"Editor's note" for an old question on Quora: What are the advantages of different classification algorithms? Xavier Amatriain, a Netflix engineering director, recently gave a new answer, and in turn recommended the logic regression, SVM, decision tree integration and deep learning based on the principles of the Ames Razor, and talked about his different understandings. He does not recommend deep learning as a universal approach, which also echoes the question we discussed earlier: Whether deep learning can replace other machine learning algorithms.
What are the advantages of different classification algorithms? For example, there are a lot of training data sets, tens of thousands of instances, more than 100,000 of the characteristics, we choose which classification algorithm best? Xavier Amatriain, director of engineering at Netflix, argues that the algorithm should be chosen based on the principles of the Ames Razor (Occam's Razor) and that logistic regression should be considered first.
Choosing a reasonable algorithm can be explored in a number of ways, including:
- The number of training instances?
- Dimension of the feature space?
- Do you want the problem to be linearly divided?
- Is the feature independent?
- Do you expect features to scale linearly?

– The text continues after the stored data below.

theorem rows_iter (rest : Int → Bool) :
    ∀ (l : List Int) (t : Int), 0 ≤ t →
      l.foldl (fun row _ =>
          (PySem.List.pyRange 30 0 (-1)).foldl
            (fun nw i => ((if rest i then nw.headD 0 else (PySem.List.pyGet? row i).getD 0) + 1) :: nw)
            [(0 : Int)])
        (rowList rest t)
      = rowList rest (t + l.length) := by
  intro l
  induction l with
  | nil => intro t ht; simp
  | cons x xs ih =>
    intro t ht
    simp only [List.foldl_cons]
    rw [rowT_eq rest t ht, ih (t + 1) (by omega)]
    congr 1
    simp only [List.length_cons]
    push_cast
    ring

theorem runR_fuel (rest : Int → Bool) : ∀ (f f' : Nat) (h t : Int), h ≤ 31 → (31 - h).toNat ≤ f → (31 - h).toNat ≤ f' →
    runR rest f h t = runR rest f' h t := by
  intro f
  induction f with
  | zero =>
    intro f' h t hh hf hf'
    have h31 : h = 31 := by omega
    subst h31
    cases f' <;> simp [runR]
  | succ n ih =>
    intro f' h t hh hf hf'
    by_cases h31 : h = 31
    · subst h31; cases f' <;> simp [runR]
    · obtain ⟨m, rfl⟩ : ∃ m, f' = m + 1 := ⟨f' - 1, by omega⟩
      simp only [runR, if_neg h31]
      split_ifs with hr ht
      · rw [ih m (h+1) t (by omega) (by omega) (by omega)]
      · rfl
      · rw [ih m (h+1) (t-1) (by omega) (by omega) (by omega)]

theorem rowList_take (rest : Int → Bool) (t : Int) :
    PySem.List.slice (rowList rest t) none (some 30)
      = (PySem.List.pyRange 1 31 1).map (fun h => runD rest h t) := by
  rw [PySem.List.slice_to (rowList rest t) (by norm_num)]
  simp only [rowList]
  rw [show (32:Int) = 31 + 1 from rfl, PySem.List.pyRange_one_succ_right (by norm_num : (1:Int) ≤ 31)]
  rw [List.map_append]
  apply List.take_left'
  rw [List.length_map, PySem.List.length_pyRange_one]
  norm_num
lemma phase2 (bs : List Bool) : ∀ (m0 : List Char),
    (PySem.List.pyRange 0 ((bs.map bitChar).length : Int) 8).foldl
      (fun message i =>
        message ++ [Char.ofNat ((PySem.Int.ofCharsBase? (PySem.List.slice (bs.map bitChar) (some i) (some (i + 8))) 2).getD 0).toNat])
      m0
    = m0 ++ chDecode bs := by
  induction bs using chDecode.induct with
  | case1 =>
    intro m0
    rw [chDecode]
    simp [PySem.List.pyRange_of_pos _ _ (by norm_num : (0:Int) < 8)]
  | case2 bs hnil ih =>
    intro m0
    have hlen : 0 < bs.length := List.length_pos_of_ne_nil hnil
    rw [List.length_map, pyRange8_cons bs.length hlen]
    rw [List.foldl_cons, List.foldl_map]
    have hsl0 : PySem.List.slice (bs.map bitChar) (some 0) (some (0 + 8)) = (bs.take 8).map bitChar := by
      rw [PySem.List.slice_toNat _ (by norm_num) (by norm_num)]
      simp [List.map_take]
    have hparse : PySem.Int.ofCharsBase? ((bs.take 8).map bitChar) 2 = some ((valB (bs.take 8) : Int)) :=
      chunk_parse _ (by simp) (by simp [List.take_eq_nil_iff, hnil])
    rw [hsl0, hparse]
    simp only [Option.getD_some, Int.toNat_natCast]
    have hrange : PySem.List.pyRange 0 ((bs.length : Int) - 8) 8 = PySem.List.pyRange 0 (((bs.drop 8).map bitChar).length : Int) 8 := by
      by_cases h8 : 8 < bs.length
      · have : (((bs.drop 8).map bitChar).length : Int) = (bs.length : Int) - 8 := by
          simp [List.length_drop]; omega
        rw [this]
      · have hd : bs.drop 8 = [] := List.drop_eq_nil_of_le (by omega)
        rw [hd]
        rw [PySem.List.pyRange_of_pos _ _ (by norm_num : (0:Int) < 8),
            PySem.List.pyRange_of_pos _ _ (by norm_num : (0:Int) < 8)]
        rw [if_neg (by omega), if_neg (by norm_num)]
    rw [hrange]
    have hcong := PySem.List.foldl_congr_mem
      (l := PySem.List.pyRange 0 (((bs.drop 8).map bitChar).length : Int) 8)
      (f := fun message j =>
        message ++ [Char.ofNat ((PySem.Int.ofCharsBase? (PySem.List.slice (bs.map bitChar) (some (j + 8)) (some (j + 8 + 8))) 2).getD 0).toNat])
      (g := fun message j =>
        message ++ [Char.ofNat ((PySem.Int.ofCharsBase? (PySem.List.slice ((bs.drop 8).map bitChar) (some j) (some (j + 8))) 2).getD 0).toNat])
      (init := m0 ++ [Char.ofNat (valB (bs.take 8))])
      (by
        intro acc j hj
        have hj0 : 0 ≤ j :=
          ((PySem.List.mem_pyRange_iff_of_pos (by norm_num : (0:Int) < 8) j).1 hj).1
        beta_reduce
        rw [slice_shift _ j hj0, List.map_drop])
    rw [hcong, ih]
    conv_rhs => rw [chDecode, if_neg hnil]
    simp

-- ----- B: the fold over indices is a fold over the bit stream -----
def pushB (st : List Char × Int × Int) (b : Bool) : List Char × Int × Int :=
  let acc := st.2.1 * 2 + (if b then 1 else 0)
  let nbits := st.2.2 + 1
  if nbits = 8 then (st.1 ++ [Char.ofNat acc.toNat], 0, 0) else (st.1, acc, nbits)

lemma b_fold_bits (ba : List Int) (idxs : List Int) (st : List Char × Int × Int) :
    idxs.foldl
      (fun (st : List Char × Int × Int) i =>
        let b := PySem.List.pyGetD ba i 0
        if PySem.Int.band b 192 = 192 then
          let acc := st.2.1 * 2 + PySem.Int.band b 1
          let nbits := st.2.2 + 1
          if nbits = 8 then (st.1 ++ [Char.ofNat acc.toNat], 0, 0) else (st.1, acc, nbits)
        else st) st
    = (pvBits ba idxs).foldl pushB st := by
  induction idxs generalizing st with
  | nil => simp [pvBits]
  | cons i t ih =>
    rw [List.foldl_cons, ih]
    by_cases h : PySem.Int.band (PySem.List.pyGetD ba i 0) 192 = 192
    · have hb : PySem.Int.band (PySem.List.pyGetD ba i 0) 1 = (if pvBit ba i then (1:Int) else 0) := by
        unfold pvBit
        rcases band1_cases (PySem.List.pyGetD ba i 0) with h1 | h1 <;> simp [h1]
      simp [pvBits, h, hb, pushB]
    · simp [pvBits, h]

def emitB (st : List Char × Int × Int) : List Char :=
  if st.2.2 ≠ 0 then st.1 ++ [Char.ofNat st.2.1.toNat] else st.1

lemma valB_append (p : List Bool) (b : Bool) :
    valB (p ++ [b]) = 2 * valB p + (if b then 1 else 0) := by
  simp [valB, List.foldl_append]

lemma chDecode_cons8 (p : List Bool) (hp : p.length = 8) (bs : List Bool) :
    chDecode (p ++ bs) = Char.ofNat (valB p) :: chDecode bs := by
  rw [chDecode, if_neg (by simp [← List.length_pos_iff, hp])]
  rw [List.take_left' hp, List.drop_left' hp]

lemma streaming (bs : List Bool) : ∀ (chars : List Char) (p : List Bool), p.length < 8 →
    emitB (bs.foldl pushB (chars, (valB p : Int), (p.length : Int))) = chars ++ chDecode (p ++ bs) := by
  induction bs with
  | nil =>
    intro chars p hp
    simp only [List.foldl_nil, List.append_nil]
    by_cases hP : p = []
    · subst hP; simp [emitB, chDecode]
    · have hl : p.length ≠ 0 := fun hz => hP (List.eq_nil_of_length_eq_zero hz)
      rw [chDecode, if_neg hP]
      rw [List.take_of_length_le (by omega), List.drop_eq_nil_of_le (by omega)]
      simp [emitB, chDecode, hl]
  | cons b bs ih =>
    intro chars p hp
    rw [List.foldl_cons]
    have hv : (valB p : Int) * 2 + (if b then (1:Int) else 0) = (valB (p ++ [b]) : Int) := by
      rw [valB_append]; push_cast; cases b <;> simp <;> ring
    by_cases h8 : p.length = 7
    · have hstep : pushB (chars, (valB p : Int), (p.length : Int)) b
          = (chars ++ [Char.ofNat (valB (p ++ [b]))], ((valB ([] : List Bool)) : Int), ((([] : List Bool).length : Int))) := by
        simp [pushB, h8, valB]
        congr 1
        cases b <;> simp <;> omega
      rw [hstep, ih _ [] (by norm_num)]
      have : p ++ b :: bs = (p ++ [b]) ++ bs := by simp
      rw [this, chDecode_cons8 (p ++ [b]) (by simp [h8]) bs]
      simp
    · have hstep : pushB (chars, (valB p : Int), (p.length : Int)) b
          = (chars, (valB (p ++ [b]) : Int), (((p ++ [b]).length : Int))) := by
        have hne : ((p.length : Int)) + 1 ≠ 8 := by omega
        simp [pushB, hv, hne, List.length_append]
      rw [hstep, ih _ (p ++ [b]) (by simp; omega)]
      simp

-- ===== VERDICT (by name: the statement is the Claim_ definition above) =====
theorem decode2_spec : Claim_equal_decode2 := by
  unfold Claim_equal_decode2 Spec_decode2
  intro ba inc _ _
  simp only [decode2, decode2_alt]
  rw [phase1, b_fold_bits]
  rw [List.nil_append, phase2]
  have hB := streaming (pvBits ba (PySem.List.pyRange 0 (ba.length : Int) inc)) [] [] (by norm_num)
  simp only [valB, List.foldl_nil, List.length_nil, Nat.cast_zero, List.nil_append] at hB
  rw [List.nil_append]
  unfold emitB at hB
  rw [hB]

- Will overfitting become a problem?
- What are the requirements of the system in terms of speed/performance/memory usage?
- ......
This seemingly scary list does not answer the question directly, but we can solve the problem according to the Ames Razor principle: Use the simplest algorithm that satisfies the requirements, and do not add complexity if absolutely necessary.
Logistic regression
As a general rule of thumb, I recommend that you consider logistic regression first (Lr,logistic Regression). Logistic regression is a pretty well-behaved classification algorithm that can train you to expect the features to be roughly linear and problem-linear to be divided. You can easily do some feature engines to convert most of the nonlinear features to linear. Logistic regression is also quite robust to noise, avoids overfitting, and even uses L2 or L1 regularization for feature selection. Logistic regression can also be used in big data scenarios, as it is fairly efficient and can be distributed using, for example, ADMM. The last advantage of logistic regression is that the output can be interpreted as a probability. This is a good add-on effect, for example, you can use it to rank instead of classify.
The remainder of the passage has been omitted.